*Stored data*.
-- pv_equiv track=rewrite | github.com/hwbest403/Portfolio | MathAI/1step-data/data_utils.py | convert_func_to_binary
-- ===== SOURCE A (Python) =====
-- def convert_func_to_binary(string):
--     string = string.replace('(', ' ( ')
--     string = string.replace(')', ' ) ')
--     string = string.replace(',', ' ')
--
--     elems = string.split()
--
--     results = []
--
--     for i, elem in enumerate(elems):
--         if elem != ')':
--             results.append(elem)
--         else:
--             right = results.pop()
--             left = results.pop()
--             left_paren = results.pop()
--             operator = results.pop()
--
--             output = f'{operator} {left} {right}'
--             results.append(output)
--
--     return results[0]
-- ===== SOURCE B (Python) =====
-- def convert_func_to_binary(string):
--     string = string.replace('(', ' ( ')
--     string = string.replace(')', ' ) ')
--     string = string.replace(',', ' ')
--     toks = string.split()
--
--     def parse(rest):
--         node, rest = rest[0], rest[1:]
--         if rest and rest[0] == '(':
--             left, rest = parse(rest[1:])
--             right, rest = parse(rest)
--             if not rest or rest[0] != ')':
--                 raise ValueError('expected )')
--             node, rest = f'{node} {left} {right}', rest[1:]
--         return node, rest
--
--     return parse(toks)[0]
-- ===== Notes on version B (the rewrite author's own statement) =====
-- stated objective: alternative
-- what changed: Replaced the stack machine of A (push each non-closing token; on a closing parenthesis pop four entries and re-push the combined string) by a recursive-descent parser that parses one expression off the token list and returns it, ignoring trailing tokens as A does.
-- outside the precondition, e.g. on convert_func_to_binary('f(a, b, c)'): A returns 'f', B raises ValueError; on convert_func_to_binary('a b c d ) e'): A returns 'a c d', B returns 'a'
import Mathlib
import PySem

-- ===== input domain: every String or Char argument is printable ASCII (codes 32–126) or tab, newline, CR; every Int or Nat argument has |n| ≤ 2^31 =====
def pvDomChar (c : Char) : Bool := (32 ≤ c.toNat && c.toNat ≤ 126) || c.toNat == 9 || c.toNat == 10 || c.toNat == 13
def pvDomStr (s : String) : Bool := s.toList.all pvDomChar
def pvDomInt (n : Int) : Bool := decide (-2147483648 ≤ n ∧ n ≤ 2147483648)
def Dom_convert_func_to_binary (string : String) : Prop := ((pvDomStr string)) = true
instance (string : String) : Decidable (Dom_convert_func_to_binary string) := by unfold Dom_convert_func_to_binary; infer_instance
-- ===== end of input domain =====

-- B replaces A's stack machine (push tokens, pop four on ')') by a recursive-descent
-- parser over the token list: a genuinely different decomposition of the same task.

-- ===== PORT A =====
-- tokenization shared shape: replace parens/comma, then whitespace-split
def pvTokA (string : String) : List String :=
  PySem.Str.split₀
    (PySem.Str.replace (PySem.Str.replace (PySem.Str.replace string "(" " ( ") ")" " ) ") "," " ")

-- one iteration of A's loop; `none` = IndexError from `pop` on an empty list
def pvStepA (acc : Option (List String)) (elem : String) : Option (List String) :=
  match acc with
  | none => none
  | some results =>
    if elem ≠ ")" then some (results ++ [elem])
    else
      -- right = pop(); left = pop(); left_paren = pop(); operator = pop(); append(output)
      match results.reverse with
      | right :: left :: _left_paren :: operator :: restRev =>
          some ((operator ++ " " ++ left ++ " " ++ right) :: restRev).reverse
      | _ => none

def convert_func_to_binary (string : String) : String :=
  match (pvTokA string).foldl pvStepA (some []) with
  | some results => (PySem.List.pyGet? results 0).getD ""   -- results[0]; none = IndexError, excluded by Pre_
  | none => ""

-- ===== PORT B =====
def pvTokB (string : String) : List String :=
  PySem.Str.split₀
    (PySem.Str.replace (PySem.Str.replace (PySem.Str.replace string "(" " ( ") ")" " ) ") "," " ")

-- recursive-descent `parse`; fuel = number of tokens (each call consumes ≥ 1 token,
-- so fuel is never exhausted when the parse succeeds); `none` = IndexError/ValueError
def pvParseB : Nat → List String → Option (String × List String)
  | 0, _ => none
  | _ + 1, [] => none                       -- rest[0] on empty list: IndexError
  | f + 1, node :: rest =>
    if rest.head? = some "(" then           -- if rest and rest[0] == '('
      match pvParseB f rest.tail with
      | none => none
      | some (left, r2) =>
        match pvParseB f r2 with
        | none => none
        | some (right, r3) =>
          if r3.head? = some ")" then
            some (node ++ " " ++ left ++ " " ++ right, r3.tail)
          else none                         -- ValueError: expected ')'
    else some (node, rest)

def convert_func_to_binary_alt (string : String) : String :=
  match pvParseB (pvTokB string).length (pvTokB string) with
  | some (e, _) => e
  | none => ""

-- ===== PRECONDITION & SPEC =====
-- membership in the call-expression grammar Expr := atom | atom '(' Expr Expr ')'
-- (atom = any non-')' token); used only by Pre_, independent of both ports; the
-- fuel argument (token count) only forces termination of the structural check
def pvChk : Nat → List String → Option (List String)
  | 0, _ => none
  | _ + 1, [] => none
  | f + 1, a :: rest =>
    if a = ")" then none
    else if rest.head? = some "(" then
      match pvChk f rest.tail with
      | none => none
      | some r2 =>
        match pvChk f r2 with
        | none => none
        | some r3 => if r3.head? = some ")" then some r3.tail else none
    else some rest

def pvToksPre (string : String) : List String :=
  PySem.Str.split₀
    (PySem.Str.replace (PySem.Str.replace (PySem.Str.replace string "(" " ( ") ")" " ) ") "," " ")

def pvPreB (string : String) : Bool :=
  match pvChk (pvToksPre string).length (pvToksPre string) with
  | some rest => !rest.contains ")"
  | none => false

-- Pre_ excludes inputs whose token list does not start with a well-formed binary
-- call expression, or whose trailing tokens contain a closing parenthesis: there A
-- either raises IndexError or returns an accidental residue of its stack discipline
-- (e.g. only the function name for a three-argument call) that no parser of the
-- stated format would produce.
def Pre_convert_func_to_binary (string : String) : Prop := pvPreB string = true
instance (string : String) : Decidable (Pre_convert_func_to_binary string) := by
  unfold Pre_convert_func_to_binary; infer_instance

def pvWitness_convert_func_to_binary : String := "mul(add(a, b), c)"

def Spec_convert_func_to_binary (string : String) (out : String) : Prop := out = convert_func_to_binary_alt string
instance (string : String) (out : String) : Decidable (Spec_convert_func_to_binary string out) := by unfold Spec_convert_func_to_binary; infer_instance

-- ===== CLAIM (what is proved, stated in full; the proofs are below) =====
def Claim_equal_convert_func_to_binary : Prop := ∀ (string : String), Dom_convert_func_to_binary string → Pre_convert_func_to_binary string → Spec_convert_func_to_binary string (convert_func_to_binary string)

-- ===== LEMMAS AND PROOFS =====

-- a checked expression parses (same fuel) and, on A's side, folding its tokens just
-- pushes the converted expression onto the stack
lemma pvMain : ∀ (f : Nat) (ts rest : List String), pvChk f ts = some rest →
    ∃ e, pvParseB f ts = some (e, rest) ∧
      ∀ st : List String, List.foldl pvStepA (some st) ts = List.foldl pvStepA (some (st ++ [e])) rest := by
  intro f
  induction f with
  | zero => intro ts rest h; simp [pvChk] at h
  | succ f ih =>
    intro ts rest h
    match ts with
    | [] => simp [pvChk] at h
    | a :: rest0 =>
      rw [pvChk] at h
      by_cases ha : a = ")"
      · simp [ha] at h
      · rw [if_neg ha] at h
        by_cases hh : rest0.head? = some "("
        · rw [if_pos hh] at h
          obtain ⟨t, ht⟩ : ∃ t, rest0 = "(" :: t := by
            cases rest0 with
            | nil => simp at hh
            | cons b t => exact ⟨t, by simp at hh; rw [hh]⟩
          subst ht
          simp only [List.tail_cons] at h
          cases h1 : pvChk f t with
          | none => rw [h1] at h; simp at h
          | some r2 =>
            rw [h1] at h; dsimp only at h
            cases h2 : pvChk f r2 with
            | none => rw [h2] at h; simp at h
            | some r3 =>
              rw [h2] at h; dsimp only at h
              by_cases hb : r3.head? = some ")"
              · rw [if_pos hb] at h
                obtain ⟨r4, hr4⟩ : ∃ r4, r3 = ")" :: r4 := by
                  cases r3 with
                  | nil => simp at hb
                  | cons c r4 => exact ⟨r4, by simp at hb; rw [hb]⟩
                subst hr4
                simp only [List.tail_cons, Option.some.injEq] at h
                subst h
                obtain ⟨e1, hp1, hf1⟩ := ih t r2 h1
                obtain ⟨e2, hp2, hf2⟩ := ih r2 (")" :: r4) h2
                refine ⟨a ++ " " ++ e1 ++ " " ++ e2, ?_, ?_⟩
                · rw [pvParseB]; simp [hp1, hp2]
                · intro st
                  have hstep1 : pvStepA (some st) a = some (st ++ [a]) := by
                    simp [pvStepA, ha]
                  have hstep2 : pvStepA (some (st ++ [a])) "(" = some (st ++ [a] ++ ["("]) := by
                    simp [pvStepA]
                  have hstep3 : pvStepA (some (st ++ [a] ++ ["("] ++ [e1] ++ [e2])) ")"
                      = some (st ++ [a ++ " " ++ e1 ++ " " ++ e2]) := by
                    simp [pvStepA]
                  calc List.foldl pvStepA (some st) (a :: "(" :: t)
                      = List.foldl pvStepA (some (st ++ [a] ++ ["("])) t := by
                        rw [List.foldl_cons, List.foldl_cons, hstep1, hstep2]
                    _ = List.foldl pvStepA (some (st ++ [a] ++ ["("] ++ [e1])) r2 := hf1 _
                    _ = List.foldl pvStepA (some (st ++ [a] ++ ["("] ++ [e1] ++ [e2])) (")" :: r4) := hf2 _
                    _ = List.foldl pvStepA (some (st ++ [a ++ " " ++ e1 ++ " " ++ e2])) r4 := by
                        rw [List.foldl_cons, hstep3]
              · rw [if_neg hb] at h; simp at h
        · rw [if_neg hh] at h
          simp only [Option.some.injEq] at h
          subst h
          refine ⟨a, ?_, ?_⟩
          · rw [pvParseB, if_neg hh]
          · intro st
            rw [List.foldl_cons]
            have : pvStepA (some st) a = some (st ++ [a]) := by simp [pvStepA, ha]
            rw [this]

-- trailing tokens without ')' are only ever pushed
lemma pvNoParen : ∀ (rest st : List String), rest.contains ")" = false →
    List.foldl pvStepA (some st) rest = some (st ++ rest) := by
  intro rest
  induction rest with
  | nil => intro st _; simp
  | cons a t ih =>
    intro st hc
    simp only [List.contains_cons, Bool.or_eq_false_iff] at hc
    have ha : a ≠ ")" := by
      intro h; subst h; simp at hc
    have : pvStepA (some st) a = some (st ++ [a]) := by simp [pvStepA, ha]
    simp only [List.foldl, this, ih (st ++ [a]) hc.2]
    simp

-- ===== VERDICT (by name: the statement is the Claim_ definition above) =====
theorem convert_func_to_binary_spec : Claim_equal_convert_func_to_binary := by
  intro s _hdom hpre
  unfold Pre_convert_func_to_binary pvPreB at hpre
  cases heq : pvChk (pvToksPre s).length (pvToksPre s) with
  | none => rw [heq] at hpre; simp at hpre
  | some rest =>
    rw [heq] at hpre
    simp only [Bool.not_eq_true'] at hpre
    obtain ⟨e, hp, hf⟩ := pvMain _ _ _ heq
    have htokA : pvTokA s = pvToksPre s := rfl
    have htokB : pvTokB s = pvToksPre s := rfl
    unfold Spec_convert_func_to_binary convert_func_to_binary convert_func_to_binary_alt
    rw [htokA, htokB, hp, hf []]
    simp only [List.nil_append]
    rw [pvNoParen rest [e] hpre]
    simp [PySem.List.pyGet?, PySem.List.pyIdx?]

*Work order*. Starting at the line that contains "empty list: IndexError" and stopping after the line that contains "def convert_func_to_binary_alt (string", write out every line exactly as it appears above, and no other line.

*Solution to the exercise*.
  | _ + 1, [] => none                       -- rest[0] on empty list: IndexError
  | f + 1, node :: rest =>
    if rest.head? = some "(" then           -- if rest and rest[0] == '('
      match pvParseB f rest.tail with
      | none => none
      | some (left, r2) =>
        match pvParseB f r2 with
        | none => none
        | some (right, r3) =>
          if r3.head? = some ")" then
            some (node ++ " " ++ left ++ " " ++ right, r3.tail)
          else none                         -- ValueError: expected ')'
    else some (node, rest)

def convert_func_to_binary_alt (string : String) : String :=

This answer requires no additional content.